George VanderZwaag, the University’s director of athletics and recreation, says Title IX has been a guidepost for much more than decisions about how to field teams or develop athletics programs.

“Obviously we have to meet the letter of the law, but the larger goals of gender equity are much more important than that, and at the end of the day we’re trying to do the right thing by our students,” he says. “What sets us apart from many other institutions in this country is that we’re running an educationally purposeful athletics program, not a commercial entertainment enterprise.”

The changes that resulted from Title IX “clearly allowed our women to grow personally, compete at a very high level, and push themselves to be strong leaders and teammates,” says Possee, who was part of the New York State chapter of the Association for Intercollegiate Athletics for Women, which at the national level was the equivalent of the NCAA for men.
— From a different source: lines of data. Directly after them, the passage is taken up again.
-- pv_equiv track=rewrite | github.com/patastronch/aoc | 2021/17.py | get_touch_x
-- ===== SOURCE A (Python) =====
-- def get_hits_x(v):
--     r = 0
--     res = []
--     for i in range(10000):
--         if v - i >= 0:
--             r += v - i
--         res.append(r)
--     return res
--
-- def get_touch_x(x1, x2):
--     x_tg = list(range(x1, x2 + 1))
--     x_touch = dict()
--     for x in range(4 * abs(x2) + 4):
--         l = get_hits_x(x)
--         for i in range(len(l)):
--             if l[i] in x_tg:
--                 x_touch[i + 1] = x_touch.get(i + 1, set()).union({x})
--     return x_touch
-- ===== SOURCE B (Python) =====
-- def get_touch_x(x1, x2):
--     touch = dict()
--     for x in range(4 * abs(x2) + 4):
--         # closed form: after n steps (n <= x) the probe is at n*x - n*(n-1)//2,
--         # afterwards it stalls at the triangular number x*(x+1)//2
--         t = min(x, 10000)
--         for n in range(1, t + 1):
--             p = n * x - n * (n - 1) // 2
--             if x1 <= p <= x2:
--                 touch.setdefault(n, set()).add(x)
--         m = x * (x + 1) // 2
--         if x1 <= m <= x2:
--             for n in range(t + 1, 10001):
--                 touch.setdefault(n, set()).add(x)
--     return touch
-- ===== Notes on version B (the rewrite author's own statement) =====
-- stated objective: faster
-- what changed: B replaces A's per-velocity 10000-step position simulation (building a 10000-element list and testing membership in the target list) by the closed-form position n*x - n*(n-1)//2 for n <= x, plus the stalled triangular value x*(x+1)//2 handled as one constant-range fill for all remaining steps.
import Mathlib
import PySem

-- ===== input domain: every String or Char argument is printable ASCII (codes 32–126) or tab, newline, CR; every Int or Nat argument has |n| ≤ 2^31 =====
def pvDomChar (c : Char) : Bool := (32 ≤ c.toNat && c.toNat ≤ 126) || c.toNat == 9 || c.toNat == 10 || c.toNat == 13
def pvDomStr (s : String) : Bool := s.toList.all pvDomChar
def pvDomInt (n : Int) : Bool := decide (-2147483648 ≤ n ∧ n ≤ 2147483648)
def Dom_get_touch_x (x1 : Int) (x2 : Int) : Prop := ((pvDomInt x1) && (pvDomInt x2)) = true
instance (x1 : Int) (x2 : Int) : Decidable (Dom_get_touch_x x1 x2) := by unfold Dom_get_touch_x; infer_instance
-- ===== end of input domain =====

-- B replaces A's per-velocity 10000-step position simulation (position list + membership test
-- in the target list) by the closed-form position n*x - n*(n-1)//2 with the stalled triangular
-- value x*(x+1)//2 handled as one constant fill; objective: faster.


-- ===== PORT A =====
-- Loop bodies are named helpers; res.append(r) is ported as Array.push (same value sequence;
-- a Python list append is an array push); `for i in range(len(l)): ... l[i]` reads every index
-- of l in order and is ported as enumerate(l).
def stepA (v : Int) (st : Int × Array Int) (i : Int) : Int × Array Int :=
  let r := if v - i ≥ 0 then st.1 + (v - i) else st.1
  (r, st.2.push r)

def get_hits_x (v : Int) : List Int :=
  (((PySem.List.pyRange 0 10000 1).foldl (stepA v) (0, (#[] : Array Int))).2).toList

-- `if l[i] in x_tg: x_touch[i+1] = x_touch.get(i+1, set()).union({x})`
def stepT (x_tg : List Int) (x : Int) (d : PySem.Dict Int (PySem.Set Int)) (iv : Int × Int) :
    PySem.Dict Int (PySem.Set Int) :=
  if iv.2 ∈ x_tg then
    d.insert (iv.1 + 1) (PySem.Set.union (d.getD (iv.1 + 1) PySem.Set.empty) [x])
  else d

def outerA (x_tg : List Int) (d : PySem.Dict Int (PySem.Set Int)) (x : Int) :
    PySem.Dict Int (PySem.Set Int) :=
  let l := get_hits_x x
  (PySem.List.enumerate l).foldl (stepT x_tg x) d

def get_touch_x (x1 : Int) (x2 : Int) : List (Int × List Int) :=
  let x_tg := PySem.List.pyRange x1 (x2 + 1) 1
  let x_touch := (PySem.List.pyRange 0 (4 * |x2| + 4) 1).foldl (outerA x_tg) PySem.Dict.empty
  x_touch.items

-- ===== PORT B =====
-- `touch.setdefault(n, set()).add(x)`
def insB (x : Int) (d : PySem.Dict Int (PySem.Set Int)) (n : Int) : PySem.Dict Int (PySem.Set Int) :=
  d.modify n PySem.Set.empty (fun s => PySem.Set.add s x)

def stepB1 (x1 x2 x : Int) (d : PySem.Dict Int (PySem.Set Int)) (n : Int) :
    PySem.Dict Int (PySem.Set Int) :=
  let p := n * x - PySem.Int.floordiv (n * (n - 1)) 2
  if x1 ≤ p ∧ p ≤ x2 then insB x d n else d

def outerB (x1 x2 : Int) (d : PySem.Dict Int (PySem.Set Int)) (x : Int) :
    PySem.Dict Int (PySem.Set Int) :=
  let t := min x 10000
  let d := (PySem.List.pyRange 1 (t + 1) 1).foldl (stepB1 x1 x2 x) d
  let m := PySem.Int.floordiv (x * (x + 1)) 2
  if x1 ≤ m ∧ m ≤ x2 then (PySem.List.pyRange (t + 1) 10001 1).foldl (insB x) d else d

def get_touch_x_alt (x1 : Int) (x2 : Int) : List (Int × List Int) :=
  let touch := (PySem.List.pyRange 0 (4 * |x2| + 4) 1).foldl (outerB x1 x2) PySem.Dict.empty
  touch.items

-- ===== PRECONDITION & SPEC =====
def Spec_get_touch_x (x1 : Int) (x2 : Int) (out : List (Int × List Int)) : Prop := out = get_touch_x_alt x1 x2
instance (x1 : Int) (x2 : Int) (out : List (Int × List Int)) : Decidable (Spec_get_touch_x x1 x2 out) := by unfold Spec_get_touch_x; infer_instance

-- ===== CLAIM (what is proved, stated in full; the proofs are below) =====
def Claim_equal_get_touch_x : Prop := ∀ (x1 : Int) (x2 : Int), Dom_get_touch_x x1 x2 → Spec_get_touch_x x1 x2 (get_touch_x x1 x2)

-- ===== LEMMAS AND PROOFS =====

-- hsum x n = the position of an x-velocity probe after n steps (A's running sum in Nat form)
def hsum (x : Nat) : Nat → Nat
  | 0 => 0
  | n + 1 => hsum x n + (x - n)

theorem hsum_two (x n : Nat) (h : n ≤ x) :
    (2 * hsum x n : Int) = 2 * n * x - n * ((n : Int) - 1) := by
  induction n with
  | zero => simp [hsum]
  | succ n ih =>
    have hx : n ≤ x := Nat.le_of_succ_le h
    have ihh := ih hx
    simp only [hsum]
    push_cast [Nat.cast_sub hx]
    push_cast at ihh
    linear_combination ihh

theorem floordiv_two_of_eq (t a : Int) (h : a = 2 * t) : PySem.Int.floordiv a 2 = t := by
  rw [h, PySem.Int.floordiv_eq_ediv_of_pos (by norm_num)]
  exact Int.mul_ediv_cancel_left t (by norm_num)

theorem hsum_closed (x n : Nat) (h : n ≤ x) :
    (hsum x n : Int) = (n : Int) * x - PySem.Int.floordiv ((n : Int) * ((n : Int) - 1)) 2 := by
  obtain ⟨t, ht⟩ : ∃ t : Int, (n : Int) * ((n : Int) - 1) = 2 * t := by
    rcases Int.even_mul_succ_self ((n : Int) - 1) with ⟨t, ht⟩
    exact ⟨t, by linear_combination ht⟩
  rw [floordiv_two_of_eq t _ ht]
  have h2 := hsum_two x n h
  linarith [h2, ht]

theorem hsum_stall (x n : Nat) (h : x ≤ n) : hsum x n = hsum x x := by
  induction n with
  | zero => have hx : x = 0 := Nat.le_zero.mp h; subst hx; rfl
  | succ n ih =>
    rcases Nat.lt_or_ge x (n + 1) with hlt | hge
    · have hx : x ≤ n := Nat.lt_succ_iff.mp hlt
      have hz : x - n = 0 := Nat.sub_eq_zero_of_le hx
      simp [hsum, hz, ih hx]
    · have : x = n + 1 := le_antisymm h hge
      subst this; rfl

theorem hsum_stall_closed (x : Nat) :
    (hsum x x : Int) = PySem.Int.floordiv ((x : Int) * ((x : Int) + 1)) 2 := by
  obtain ⟨t, ht⟩ : ∃ t : Int, (x : Int) * ((x : Int) + 1) = 2 * t := by
    rcases Int.even_mul_succ_self (x : Int) with ⟨t, ht⟩
    exact ⟨t, by linear_combination ht⟩
  rw [floordiv_two_of_eq t _ ht]
  have h2 := hsum_two x x le_rfl
  nlinarith [h2, ht]

-- A's simulation loop, characterised: state after n steps
theorem loopA (x : Nat) (n : Nat) :
    (List.range n).foldl (fun (st : Int × Array Int) (k : Nat) => stepA (x : Int) st (k : Int)) (0, (#[] : Array Int))
      = ((hsum x n : Int), ((List.range n).map (fun i => (hsum x (i + 1) : Int))).toArray) := by
  induction n with
  | zero => simp [hsum]
  | succ n ih =>
    rw [List.range_succ, List.foldl_append, ih]
    simp only [List.foldl_cons, List.foldl_nil, stepA, List.map_append, List.map_cons,
      List.map_nil]
    by_cases hc : n ≤ x
    · have hge : (x : Int) - n ≥ 0 := by
        have : (n : Int) ≤ x := by exact_mod_cast hc
        omega
      rw [if_pos hge]
      have hr : (hsum x n : Int) + ((x : Int) - n) = (hsum x (n + 1) : Int) := by
        simp only [hsum]
        push_cast [Nat.cast_sub hc]
        ring
      rw [hr, List.push_toArray]
    · have hlt : ¬ ((x : Int) - n ≥ 0) := by
        have : (x : Int) < n := by exact_mod_cast Nat.lt_of_not_le hc
        omega
      rw [if_neg hlt]
      have hr : (hsum x n : Int) = (hsum x (n + 1) : Int) := by
        have hz : x - n = 0 := Nat.sub_eq_zero_of_le (Nat.le_of_not_le hc)
        simp [hsum, hz]
      rw [hr, List.push_toArray]

theorem get_hits_x_eq (x : Nat) :
    get_hits_x (x : Int) = (List.range 10000).map (fun i => (hsum x (i + 1) : Int)) := by
  unfold get_hits_x
  rw [show ((10000 : Int)) = ((10000 : Nat) : Int) from by norm_cast,
    PySem.List.pyRange_zero_natCast, List.foldl_map, loopA x 10000]

theorem enum_append {α : Type} (l : List α) (a : α) (s : Int) :
    PySem.List.enumerate (l ++ [a]) s = PySem.List.enumerate l s ++ [(s + l.length, a)] := by
  induction l generalizing s with
  | nil => simp [PySem.List.enumerate]
  | cons b l ih =>
    simp [PySem.List.enumerate, ih (s + 1)]
    omega

theorem enum_map_range {α : Type} (f : Nat → α) (n : Nat) :
    PySem.List.enumerate ((List.range n).map f) 0
      = (List.range n).map (fun (k : Nat) => ((k : Int), f k)) := by
  induction n with
  | zero => simp
  | succ n ih =>
    rw [List.range_succ, List.map_append, List.map_append]

    simp only [List.map_cons, List.map_nil]
    rw [enum_append, ih]
    simp

-- the two ways of adding x to the value set of key n are the same dict operation
theorem ins_eq (d : PySem.Dict Int (PySem.Set Int)) (n x : Int) :
    d.insert n (PySem.Set.union (d.getD n PySem.Set.empty) [x]) = insB x d n := rfl

-- canonical per-velocity loop: one conditional insert per step number
def cstep (x1 x2 : Int) (x : Nat) (dd : PySem.Dict Int (PySem.Set Int)) (k : Nat) :
    PySem.Dict Int (PySem.Set Int) :=
  if x1 ≤ (hsum x (k + 1) : Int) ∧ (hsum x (k + 1) : Int) ≤ x2 then insB (x : Int) dd ((k : Int) + 1) else dd

theorem A_to_c (x1 x2 : Int) (x : Nat) (d : PySem.Dict Int (PySem.Set Int)) :
    outerA (PySem.List.pyRange x1 (x2 + 1) 1) d (x : Int)
      = (List.range 10000).foldl (cstep x1 x2 x) d := by
  simp only [outerA]
  rw [get_hits_x_eq, enum_map_range, List.foldl_map]
  refine PySem.List.foldl_congr_mem _ _ _ _ ?_
  intro acc k _
  simp only [stepT, cstep, PySem.List.mem_pyRange_one, Int.lt_add_one_iff, ins_eq]

theorem B_to_c (x1 x2 : Int) (x : Nat) (d : PySem.Dict Int (PySem.Set Int)) :
    outerB x1 x2 d (x : Int)
      = (List.range 10000).foldl (cstep x1 x2 x) d := by
  have ht10 : min x 10000 ≤ 10000 := Nat.min_le_right x 10000
  have htx : min x 10000 ≤ x := Nat.min_le_left x 10000
  simp only [outerB]
  have hmin : (min ((x : Nat) : Int) 10000) = ((min x 10000 : Nat) : Int) := by push_cast; rfl
  have e1 : ((((min x 10000 : Nat) : Int)) + 1 - 1).toNat = min x 10000 := by omega
  have e2 : ((10001 : Int) - ((((min x 10000 : Nat) : Int)) + 1)).toNat = 10000 - min x 10000 := by
    omega
  rw [hmin, PySem.List.pyRange_one 1, PySem.List.pyRange_one (((min x 10000 : Nat) : Int) + 1), e1, e2,
    List.foldl_map, List.foldl_map]
  -- split the canonical loop at min x 10000
  have h0 : (10000 : Nat) = min x 10000 + (10000 - min x 10000) := by omega
  have hsplit : List.range 10000
      = List.range (min x 10000) ++ (List.range (10000 - min x 10000)).map (fun k => min x 10000 + k) :=
    (congrArg List.range h0).trans List.range_add
  rw [hsplit, List.foldl_append, List.foldl_map]
  -- the rising part: closed form = canonical
  have hchunk1 : List.foldl (fun acc (k : Nat) => stepB1 x1 x2 (x : Int) acc (1 + (k : Int))) d (List.range (min x 10000))
      = List.foldl (fun acc (k : Nat) => cstep x1 x2 x acc k) d (List.range (min x 10000)) := by
    refine PySem.List.foldl_congr_mem _ _ _ _ ?_
    intro acc k hk
    have hkx : k + 1 ≤ x := by
      have := List.mem_range.mp hk
      omega
    have hp : (1 + (k : Int)) * (x : Int)
        - PySem.Int.floordiv ((1 + (k : Int)) * ((1 + (k : Int)) - 1)) 2 = (hsum x (k + 1) : Int) := by
      have hc := hsum_closed x (k + 1) hkx
      push_cast at hc
      rw [show ((1 : Int) + (k : Int)) - 1 = (k : Int) from by ring, hc]
      ring_nf
    simp only [stepB1, hp, cstep]
    rw [show ((1 : Int) + (k : Int)) = ((k : Int) + 1) from by ring]
  rw [hchunk1]
  -- the stalled part
  set D := List.foldl (fun acc (k : Nat) => cstep x1 x2 x acc k) d (List.range (min x 10000)) with hD
  have hm : PySem.Int.floordiv ((x : Int) * ((x : Int) + 1)) 2 = (hsum x x : Int) :=
    (hsum_stall_closed x).symm
  rw [hm]
  by_cases hx : 10000 ≤ x
  · have hz : 10000 - min x 10000 = 0 := by omega
    simp [hz]
  · have htx' : min x 10000 = x := by omega
    by_cases hC : x1 ≤ (hsum x x : Int) ∧ (hsum x x : Int) ≤ x2
    · rw [if_pos hC]
      refine (PySem.List.foldl_congr_mem _ _ _ _ ?_).symm
      intro acc k _
      have hst : hsum x (min x 10000 + k + 1) = hsum x x := hsum_stall x _ (by omega)
      simp only [cstep, hst]
      rw [if_pos hC,
        show ((min x 10000 + k : Nat) : Int) + 1 = ((min x 10000 : Nat) : Int) + 1 + (k : Int) from by
          push_cast; ring]
    · rw [if_neg hC]
      refine Eq.symm ((PySem.List.foldl_congr_mem (List.range (10000 - min x 10000))
        (fun acc y => cstep x1 x2 x acc (min x 10000 + y)) (fun acc _ => acc) D ?_).trans
        (PySem.List.foldl_ignore _ _))
      intro acc k _
      have hst : hsum x (min x 10000 + k + 1) = hsum x x := hsum_stall x _ (by omega)
      simp only [cstep, hst]
      rw [if_neg hC]

-- per-velocity equality of the two loop bodies
theorem body_eq (x1 x2 : Int) (x : Nat) (d : PySem.Dict Int (PySem.Set Int)) :
    outerA (PySem.List.pyRange x1 (x2 + 1) 1) d (x : Int) = outerB x1 x2 d (x : Int) :=
  (A_to_c x1 x2 x d).trans (B_to_c x1 x2 x d).symm

theorem get_touch_x_spec_aux (x1 x2 : Int) : get_touch_x x1 x2 = get_touch_x_alt x1 x2 := by
  unfold get_touch_x get_touch_x_alt
  refine congrArg PySem.Dict.items ?_
  refine PySem.List.foldl_congr_mem _ _ _ _ ?_
  intro acc x hx
  have hx0 : 0 ≤ x := ((PySem.List.mem_pyRange_one).mp hx).1
  have : x = ((x.toNat : Nat) : Int) := (Int.toNat_of_nonneg hx0).symm
  rw [this]
  exact body_eq x1 x2 x.toNat acc

-- ===== VERDICT (by name: the statement is the Claim_ definition above) =====
theorem get_touch_x_spec : Claim_equal_get_touch_x := by
  intro x1 x2 _
  unfold Spec_get_touch_x
  exact get_touch_x_spec_aux x1 x2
She served in that role until the NCAA took over the AIAW in 1982, when she continued to participate on several championship committees within the NCAA.

By that time, the alumni gym was being used by both genders for practice, and men’s and women’s teams started traveling together to out-of-town games.

The 1980s also brought a tremendous shift in attitude toward women’s athletics, says Terry Gurnett ’77, associate director for advancement for athletics and recreation, who coached women’s soccer from 1977 to 2010.

The players on his early teams had no exposure to female role models in their sport. When the women won the inaugural women’s Division III title in 1986 and came home as champions again in 1987, they earned a level of interest and respect they’d never known before.

“It was a great awakening,” says Gurnett, a former Yellowjacket soccer player himself who finished as the winningest women’s soccer coach in Division III history, and as the third winningest coach in all divisions. As more women pursued athletic opportunities, female and male athletes were quick to realize that “it was OK for women to get out there and sweat and compete.”

Gurnett says that for Rochester, offering ample opportunities for women athletes has been a matter of economics as well. Increasingly, female students won’t consider colleges or universities that have an inadequate number of sports teams to choose from.

While Title IX has brought about historic changes, it has not been without controversy. The legislation has been criticized nationally in some quarters for contributing to a reduction in programs for male athletes as some universities and colleges work to achieve equity. Colleen Doyle ’09W (EdD), a former Rochester women’s lacrosse and field hockey coach who specializes in the study of Title IX as a faculty member at SUNY Brockport, says the law has also had its share of “scary times” when advocates have had to fend off efforts to weaken its provisions or its enforcement.

“I want to make it quite clear that women have had to fight for every right that we have,” Doyle says.

But as VanderZwaag sees it, Title IX has been “a huge success story” and a critical tool in bridging the gender gap in athletics. Even so, he acknowledges the challenge in going beyond the prescription of the law to capture its spirit.

“Frankly, it’s a tough standard to meet because it’s a moving target,” he says. “We’re always going to have to adapt. But if we want to do this well, we can’t get too comfortable.”


Robin L. Flanigan is a Rochester-based freelance writer.